= TASK DETAILS =
Every line of the data that includes "substring" should be copied out.

= MATERIAL TO PROCESS =
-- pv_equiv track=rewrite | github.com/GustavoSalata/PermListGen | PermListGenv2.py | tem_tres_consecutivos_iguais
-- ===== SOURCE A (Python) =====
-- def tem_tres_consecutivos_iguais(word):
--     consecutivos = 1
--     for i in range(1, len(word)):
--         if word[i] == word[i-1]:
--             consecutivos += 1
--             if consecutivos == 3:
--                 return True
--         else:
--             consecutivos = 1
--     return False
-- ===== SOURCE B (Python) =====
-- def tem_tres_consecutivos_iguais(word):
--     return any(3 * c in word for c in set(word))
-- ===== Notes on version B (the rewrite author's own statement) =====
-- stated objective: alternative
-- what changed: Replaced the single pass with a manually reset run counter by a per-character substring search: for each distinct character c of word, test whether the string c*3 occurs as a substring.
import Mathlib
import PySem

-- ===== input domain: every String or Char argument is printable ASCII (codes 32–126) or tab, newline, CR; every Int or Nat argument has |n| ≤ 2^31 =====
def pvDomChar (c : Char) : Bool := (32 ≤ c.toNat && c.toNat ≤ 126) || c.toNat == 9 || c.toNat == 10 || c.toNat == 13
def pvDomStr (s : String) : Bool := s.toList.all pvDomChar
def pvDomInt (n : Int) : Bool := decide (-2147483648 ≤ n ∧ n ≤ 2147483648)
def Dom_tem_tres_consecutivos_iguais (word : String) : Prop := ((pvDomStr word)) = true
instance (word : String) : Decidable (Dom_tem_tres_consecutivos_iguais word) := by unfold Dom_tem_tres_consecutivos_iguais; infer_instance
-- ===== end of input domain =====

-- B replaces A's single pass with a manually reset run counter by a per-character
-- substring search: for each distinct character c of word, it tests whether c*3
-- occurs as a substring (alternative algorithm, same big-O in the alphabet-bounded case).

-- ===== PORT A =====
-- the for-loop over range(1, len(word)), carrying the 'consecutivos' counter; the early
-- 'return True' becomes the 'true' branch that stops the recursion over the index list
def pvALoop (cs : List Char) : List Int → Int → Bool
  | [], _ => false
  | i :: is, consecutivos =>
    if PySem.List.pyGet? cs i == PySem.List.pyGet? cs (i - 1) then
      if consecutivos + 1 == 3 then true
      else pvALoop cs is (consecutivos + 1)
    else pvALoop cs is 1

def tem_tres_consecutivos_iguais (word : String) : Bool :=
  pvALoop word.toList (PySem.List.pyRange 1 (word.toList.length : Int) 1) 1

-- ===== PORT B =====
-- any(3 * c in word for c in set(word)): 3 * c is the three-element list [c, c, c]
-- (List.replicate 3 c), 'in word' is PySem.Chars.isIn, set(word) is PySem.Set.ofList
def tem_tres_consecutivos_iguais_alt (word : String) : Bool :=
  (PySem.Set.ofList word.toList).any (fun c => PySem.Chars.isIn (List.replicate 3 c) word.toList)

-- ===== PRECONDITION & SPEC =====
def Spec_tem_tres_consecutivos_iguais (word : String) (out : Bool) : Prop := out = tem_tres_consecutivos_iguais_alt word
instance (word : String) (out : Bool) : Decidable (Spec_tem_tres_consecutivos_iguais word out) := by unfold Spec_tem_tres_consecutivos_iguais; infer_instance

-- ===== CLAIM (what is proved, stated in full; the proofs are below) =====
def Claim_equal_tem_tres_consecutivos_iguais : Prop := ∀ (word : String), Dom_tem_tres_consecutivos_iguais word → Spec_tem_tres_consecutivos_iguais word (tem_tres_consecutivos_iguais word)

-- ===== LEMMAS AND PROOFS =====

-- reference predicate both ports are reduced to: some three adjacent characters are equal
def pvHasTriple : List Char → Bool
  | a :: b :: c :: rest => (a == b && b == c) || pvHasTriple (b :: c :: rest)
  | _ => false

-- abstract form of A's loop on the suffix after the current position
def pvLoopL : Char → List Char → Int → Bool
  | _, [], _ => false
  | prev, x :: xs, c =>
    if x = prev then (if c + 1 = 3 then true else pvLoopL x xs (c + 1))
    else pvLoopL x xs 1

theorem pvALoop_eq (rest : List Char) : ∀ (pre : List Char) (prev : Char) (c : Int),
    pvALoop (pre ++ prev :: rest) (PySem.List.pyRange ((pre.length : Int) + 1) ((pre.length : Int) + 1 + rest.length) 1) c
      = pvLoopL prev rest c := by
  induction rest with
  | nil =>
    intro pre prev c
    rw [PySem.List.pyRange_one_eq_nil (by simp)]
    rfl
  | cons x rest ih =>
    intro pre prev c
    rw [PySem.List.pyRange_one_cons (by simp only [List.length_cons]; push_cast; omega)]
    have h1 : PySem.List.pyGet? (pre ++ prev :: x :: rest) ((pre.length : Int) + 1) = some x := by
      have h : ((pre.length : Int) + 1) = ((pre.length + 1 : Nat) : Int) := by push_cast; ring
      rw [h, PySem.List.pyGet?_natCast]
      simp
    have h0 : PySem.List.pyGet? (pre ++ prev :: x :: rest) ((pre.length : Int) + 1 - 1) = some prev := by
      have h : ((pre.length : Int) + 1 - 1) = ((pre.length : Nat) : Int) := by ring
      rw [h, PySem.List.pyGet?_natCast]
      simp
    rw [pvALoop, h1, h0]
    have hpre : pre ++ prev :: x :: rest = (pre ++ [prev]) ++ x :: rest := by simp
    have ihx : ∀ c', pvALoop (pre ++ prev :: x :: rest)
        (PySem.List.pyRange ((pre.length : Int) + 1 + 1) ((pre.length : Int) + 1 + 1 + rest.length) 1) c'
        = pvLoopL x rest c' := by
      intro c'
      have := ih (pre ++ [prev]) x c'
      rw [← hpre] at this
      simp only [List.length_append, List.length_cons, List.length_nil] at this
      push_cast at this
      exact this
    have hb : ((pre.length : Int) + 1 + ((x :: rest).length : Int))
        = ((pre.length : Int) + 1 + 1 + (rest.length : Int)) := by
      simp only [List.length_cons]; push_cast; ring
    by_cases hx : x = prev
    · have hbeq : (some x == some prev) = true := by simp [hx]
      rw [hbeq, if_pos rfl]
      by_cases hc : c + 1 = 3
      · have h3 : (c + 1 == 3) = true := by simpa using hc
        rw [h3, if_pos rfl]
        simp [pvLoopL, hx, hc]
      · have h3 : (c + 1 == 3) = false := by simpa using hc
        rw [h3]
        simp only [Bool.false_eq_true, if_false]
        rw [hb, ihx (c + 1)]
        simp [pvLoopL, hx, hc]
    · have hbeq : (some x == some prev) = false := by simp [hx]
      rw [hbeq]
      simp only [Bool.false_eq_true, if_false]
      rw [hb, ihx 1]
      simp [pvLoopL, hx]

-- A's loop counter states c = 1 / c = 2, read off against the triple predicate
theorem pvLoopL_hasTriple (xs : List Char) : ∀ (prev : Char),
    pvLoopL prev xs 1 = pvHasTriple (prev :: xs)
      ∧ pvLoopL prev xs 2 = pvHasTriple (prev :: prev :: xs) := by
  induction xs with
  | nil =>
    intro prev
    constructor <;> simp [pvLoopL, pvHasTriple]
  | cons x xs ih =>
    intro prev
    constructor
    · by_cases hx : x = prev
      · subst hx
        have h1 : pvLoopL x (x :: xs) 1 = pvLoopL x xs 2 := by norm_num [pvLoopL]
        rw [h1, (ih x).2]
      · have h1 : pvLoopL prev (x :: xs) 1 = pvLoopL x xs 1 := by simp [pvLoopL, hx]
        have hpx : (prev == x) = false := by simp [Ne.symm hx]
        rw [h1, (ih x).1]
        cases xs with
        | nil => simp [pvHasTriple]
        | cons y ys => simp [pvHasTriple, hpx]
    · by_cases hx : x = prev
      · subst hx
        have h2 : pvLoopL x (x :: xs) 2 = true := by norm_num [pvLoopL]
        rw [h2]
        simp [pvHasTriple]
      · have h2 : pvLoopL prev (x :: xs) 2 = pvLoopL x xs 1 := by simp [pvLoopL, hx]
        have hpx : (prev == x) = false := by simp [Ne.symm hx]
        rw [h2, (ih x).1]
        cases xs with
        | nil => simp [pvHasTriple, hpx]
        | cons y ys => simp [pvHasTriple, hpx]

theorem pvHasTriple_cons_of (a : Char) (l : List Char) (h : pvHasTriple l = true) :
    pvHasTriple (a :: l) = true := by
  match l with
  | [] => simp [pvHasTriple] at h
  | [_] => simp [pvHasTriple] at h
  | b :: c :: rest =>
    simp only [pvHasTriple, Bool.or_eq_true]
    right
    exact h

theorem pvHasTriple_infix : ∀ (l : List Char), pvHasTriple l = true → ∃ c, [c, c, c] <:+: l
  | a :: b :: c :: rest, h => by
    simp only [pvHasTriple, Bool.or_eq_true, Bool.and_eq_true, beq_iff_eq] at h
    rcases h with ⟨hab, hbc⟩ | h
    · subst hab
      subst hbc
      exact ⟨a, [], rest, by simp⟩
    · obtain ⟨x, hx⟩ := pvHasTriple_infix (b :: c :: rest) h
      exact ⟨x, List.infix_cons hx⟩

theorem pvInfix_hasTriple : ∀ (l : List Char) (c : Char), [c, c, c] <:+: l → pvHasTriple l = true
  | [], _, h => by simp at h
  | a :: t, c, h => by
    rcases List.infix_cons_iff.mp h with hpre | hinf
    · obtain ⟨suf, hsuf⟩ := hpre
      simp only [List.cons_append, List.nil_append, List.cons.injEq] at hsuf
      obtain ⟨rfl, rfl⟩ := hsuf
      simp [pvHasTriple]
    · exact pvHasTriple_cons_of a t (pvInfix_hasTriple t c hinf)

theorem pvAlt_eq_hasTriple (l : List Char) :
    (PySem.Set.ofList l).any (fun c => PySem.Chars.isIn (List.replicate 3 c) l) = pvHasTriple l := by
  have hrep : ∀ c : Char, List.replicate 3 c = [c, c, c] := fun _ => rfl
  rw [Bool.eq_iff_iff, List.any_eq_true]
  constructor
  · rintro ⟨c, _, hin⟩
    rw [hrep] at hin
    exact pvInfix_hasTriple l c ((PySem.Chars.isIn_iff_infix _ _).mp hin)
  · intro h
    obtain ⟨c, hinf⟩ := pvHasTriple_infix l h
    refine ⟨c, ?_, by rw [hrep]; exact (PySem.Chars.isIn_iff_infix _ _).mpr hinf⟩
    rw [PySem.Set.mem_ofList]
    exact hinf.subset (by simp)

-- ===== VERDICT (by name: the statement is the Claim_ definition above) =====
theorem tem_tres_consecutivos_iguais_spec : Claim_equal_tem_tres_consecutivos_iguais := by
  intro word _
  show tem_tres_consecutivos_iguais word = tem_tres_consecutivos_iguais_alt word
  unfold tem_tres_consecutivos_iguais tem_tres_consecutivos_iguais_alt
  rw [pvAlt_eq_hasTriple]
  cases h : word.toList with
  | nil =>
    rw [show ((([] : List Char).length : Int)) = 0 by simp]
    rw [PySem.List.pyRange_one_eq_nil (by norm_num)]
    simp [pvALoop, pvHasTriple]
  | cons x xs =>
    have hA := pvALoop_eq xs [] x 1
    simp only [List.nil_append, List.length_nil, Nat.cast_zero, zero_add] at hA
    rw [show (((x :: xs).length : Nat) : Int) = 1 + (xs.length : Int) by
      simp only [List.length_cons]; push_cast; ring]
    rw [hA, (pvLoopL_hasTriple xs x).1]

--

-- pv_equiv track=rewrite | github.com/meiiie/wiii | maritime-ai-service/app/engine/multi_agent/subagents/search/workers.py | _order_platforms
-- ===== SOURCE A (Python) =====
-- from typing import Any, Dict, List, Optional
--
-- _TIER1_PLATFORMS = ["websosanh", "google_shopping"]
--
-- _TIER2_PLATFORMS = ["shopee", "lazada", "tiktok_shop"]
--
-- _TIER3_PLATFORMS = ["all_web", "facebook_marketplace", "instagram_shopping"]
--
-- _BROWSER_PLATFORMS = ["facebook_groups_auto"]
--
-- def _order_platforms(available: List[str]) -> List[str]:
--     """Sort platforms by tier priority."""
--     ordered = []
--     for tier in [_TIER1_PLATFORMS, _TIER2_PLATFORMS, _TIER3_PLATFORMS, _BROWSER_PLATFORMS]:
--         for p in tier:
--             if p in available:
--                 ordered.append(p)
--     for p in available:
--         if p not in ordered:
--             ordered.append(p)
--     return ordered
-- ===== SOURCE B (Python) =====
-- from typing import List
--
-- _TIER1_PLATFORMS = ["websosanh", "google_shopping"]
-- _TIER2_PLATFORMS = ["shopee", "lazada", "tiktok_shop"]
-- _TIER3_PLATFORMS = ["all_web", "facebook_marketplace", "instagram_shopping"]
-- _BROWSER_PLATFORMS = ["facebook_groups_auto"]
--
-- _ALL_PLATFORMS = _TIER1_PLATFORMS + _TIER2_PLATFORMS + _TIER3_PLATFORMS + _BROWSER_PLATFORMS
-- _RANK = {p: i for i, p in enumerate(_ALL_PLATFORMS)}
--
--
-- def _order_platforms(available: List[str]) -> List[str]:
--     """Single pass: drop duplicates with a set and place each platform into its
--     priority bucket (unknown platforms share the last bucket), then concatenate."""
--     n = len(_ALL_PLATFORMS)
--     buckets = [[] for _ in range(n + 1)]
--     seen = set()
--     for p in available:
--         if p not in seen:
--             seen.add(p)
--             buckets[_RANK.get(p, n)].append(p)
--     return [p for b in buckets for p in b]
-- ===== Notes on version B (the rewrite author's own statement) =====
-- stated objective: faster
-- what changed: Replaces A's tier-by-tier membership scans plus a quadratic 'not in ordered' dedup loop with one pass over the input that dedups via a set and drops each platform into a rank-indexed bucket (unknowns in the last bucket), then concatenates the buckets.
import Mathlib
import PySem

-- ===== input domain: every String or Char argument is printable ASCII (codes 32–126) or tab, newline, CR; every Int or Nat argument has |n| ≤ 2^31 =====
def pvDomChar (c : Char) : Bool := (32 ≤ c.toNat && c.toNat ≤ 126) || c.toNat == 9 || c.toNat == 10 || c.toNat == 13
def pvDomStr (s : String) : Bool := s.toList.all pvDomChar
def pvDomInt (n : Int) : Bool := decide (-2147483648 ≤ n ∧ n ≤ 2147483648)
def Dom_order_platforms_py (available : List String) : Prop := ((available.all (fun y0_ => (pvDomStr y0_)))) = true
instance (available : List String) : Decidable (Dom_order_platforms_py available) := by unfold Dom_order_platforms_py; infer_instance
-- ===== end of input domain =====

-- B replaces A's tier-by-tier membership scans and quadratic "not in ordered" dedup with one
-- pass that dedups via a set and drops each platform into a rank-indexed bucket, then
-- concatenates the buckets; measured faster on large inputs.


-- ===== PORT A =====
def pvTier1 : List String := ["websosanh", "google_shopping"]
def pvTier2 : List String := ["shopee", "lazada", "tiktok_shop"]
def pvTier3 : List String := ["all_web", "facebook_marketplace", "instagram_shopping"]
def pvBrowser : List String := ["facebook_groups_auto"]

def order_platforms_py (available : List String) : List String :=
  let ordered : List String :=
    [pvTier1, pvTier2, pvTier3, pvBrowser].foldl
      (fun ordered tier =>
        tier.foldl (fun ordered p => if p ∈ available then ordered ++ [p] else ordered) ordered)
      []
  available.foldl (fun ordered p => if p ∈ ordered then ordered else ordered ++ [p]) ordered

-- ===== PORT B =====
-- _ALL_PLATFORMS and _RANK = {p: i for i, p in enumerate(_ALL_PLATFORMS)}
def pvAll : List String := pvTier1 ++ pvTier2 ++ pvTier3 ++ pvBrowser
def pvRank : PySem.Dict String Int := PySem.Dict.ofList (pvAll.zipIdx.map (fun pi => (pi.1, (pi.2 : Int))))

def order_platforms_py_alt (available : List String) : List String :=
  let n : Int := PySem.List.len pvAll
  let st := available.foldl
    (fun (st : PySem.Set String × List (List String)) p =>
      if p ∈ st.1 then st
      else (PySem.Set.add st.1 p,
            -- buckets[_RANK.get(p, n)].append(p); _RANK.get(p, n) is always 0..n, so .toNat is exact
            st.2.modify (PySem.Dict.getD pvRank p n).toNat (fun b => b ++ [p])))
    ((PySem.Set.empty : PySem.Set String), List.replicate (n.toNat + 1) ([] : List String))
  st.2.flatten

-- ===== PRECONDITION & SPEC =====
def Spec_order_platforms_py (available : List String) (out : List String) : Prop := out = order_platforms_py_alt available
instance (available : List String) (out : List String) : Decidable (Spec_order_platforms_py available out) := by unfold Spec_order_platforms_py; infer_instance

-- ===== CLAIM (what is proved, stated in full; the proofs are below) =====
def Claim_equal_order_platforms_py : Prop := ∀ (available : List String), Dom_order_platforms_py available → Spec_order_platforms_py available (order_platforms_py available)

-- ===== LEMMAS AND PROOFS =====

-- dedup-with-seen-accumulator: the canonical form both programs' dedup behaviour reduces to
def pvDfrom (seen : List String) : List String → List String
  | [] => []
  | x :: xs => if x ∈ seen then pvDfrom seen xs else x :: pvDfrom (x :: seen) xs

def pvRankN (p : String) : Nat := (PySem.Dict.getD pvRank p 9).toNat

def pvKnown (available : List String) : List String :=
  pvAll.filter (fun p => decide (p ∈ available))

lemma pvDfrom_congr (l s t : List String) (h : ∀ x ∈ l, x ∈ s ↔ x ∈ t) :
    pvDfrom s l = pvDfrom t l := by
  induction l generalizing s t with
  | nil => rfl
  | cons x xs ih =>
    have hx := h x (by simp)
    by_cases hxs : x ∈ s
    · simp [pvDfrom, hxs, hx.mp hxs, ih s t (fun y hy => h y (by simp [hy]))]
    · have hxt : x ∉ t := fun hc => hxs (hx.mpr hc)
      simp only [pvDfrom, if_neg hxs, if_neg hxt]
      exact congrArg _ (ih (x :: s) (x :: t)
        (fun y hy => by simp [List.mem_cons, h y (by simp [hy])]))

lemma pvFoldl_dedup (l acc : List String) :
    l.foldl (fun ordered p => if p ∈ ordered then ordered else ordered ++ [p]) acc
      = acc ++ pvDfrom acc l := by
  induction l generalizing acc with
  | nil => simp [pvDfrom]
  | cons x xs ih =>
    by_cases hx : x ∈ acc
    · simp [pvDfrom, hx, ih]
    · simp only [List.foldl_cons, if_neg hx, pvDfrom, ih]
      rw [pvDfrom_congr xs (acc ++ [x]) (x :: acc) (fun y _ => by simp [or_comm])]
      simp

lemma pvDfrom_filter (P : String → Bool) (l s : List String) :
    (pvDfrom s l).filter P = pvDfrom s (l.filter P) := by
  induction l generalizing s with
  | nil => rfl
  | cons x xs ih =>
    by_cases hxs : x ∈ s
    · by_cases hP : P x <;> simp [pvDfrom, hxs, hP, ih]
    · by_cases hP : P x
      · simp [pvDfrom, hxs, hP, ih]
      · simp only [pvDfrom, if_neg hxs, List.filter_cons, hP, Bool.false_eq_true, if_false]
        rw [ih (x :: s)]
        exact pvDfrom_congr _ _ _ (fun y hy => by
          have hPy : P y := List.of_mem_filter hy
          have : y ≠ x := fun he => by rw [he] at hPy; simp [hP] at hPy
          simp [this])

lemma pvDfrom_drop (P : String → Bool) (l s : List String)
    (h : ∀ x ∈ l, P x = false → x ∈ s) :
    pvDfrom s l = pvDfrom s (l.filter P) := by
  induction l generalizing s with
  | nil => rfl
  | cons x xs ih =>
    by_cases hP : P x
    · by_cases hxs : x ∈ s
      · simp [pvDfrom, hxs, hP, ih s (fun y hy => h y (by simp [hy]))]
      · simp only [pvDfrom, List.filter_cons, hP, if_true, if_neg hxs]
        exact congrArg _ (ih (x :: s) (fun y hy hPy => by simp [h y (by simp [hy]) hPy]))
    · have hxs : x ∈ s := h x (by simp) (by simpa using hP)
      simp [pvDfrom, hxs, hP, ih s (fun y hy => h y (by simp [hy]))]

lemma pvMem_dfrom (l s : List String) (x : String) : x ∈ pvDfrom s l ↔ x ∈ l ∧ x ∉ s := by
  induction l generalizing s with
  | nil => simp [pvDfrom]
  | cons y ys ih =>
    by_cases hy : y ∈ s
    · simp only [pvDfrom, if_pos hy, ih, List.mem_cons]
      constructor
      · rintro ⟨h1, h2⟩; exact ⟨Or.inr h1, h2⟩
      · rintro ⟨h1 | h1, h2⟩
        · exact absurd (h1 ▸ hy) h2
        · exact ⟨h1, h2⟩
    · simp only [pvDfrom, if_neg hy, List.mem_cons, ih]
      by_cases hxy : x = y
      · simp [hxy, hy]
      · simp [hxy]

= WRITTEN ANSWER =
-- what changed: Replaced the single pass with a manually reset run counter by a per-character substring search: for each distinct character c of word, test whether the string c*3 occurs as a substring.
-- substring search: for each distinct character c of word, it tests whether c*3
-- occurs as a substring (alternative algorithm, same big-O in the alphabet-bounded case).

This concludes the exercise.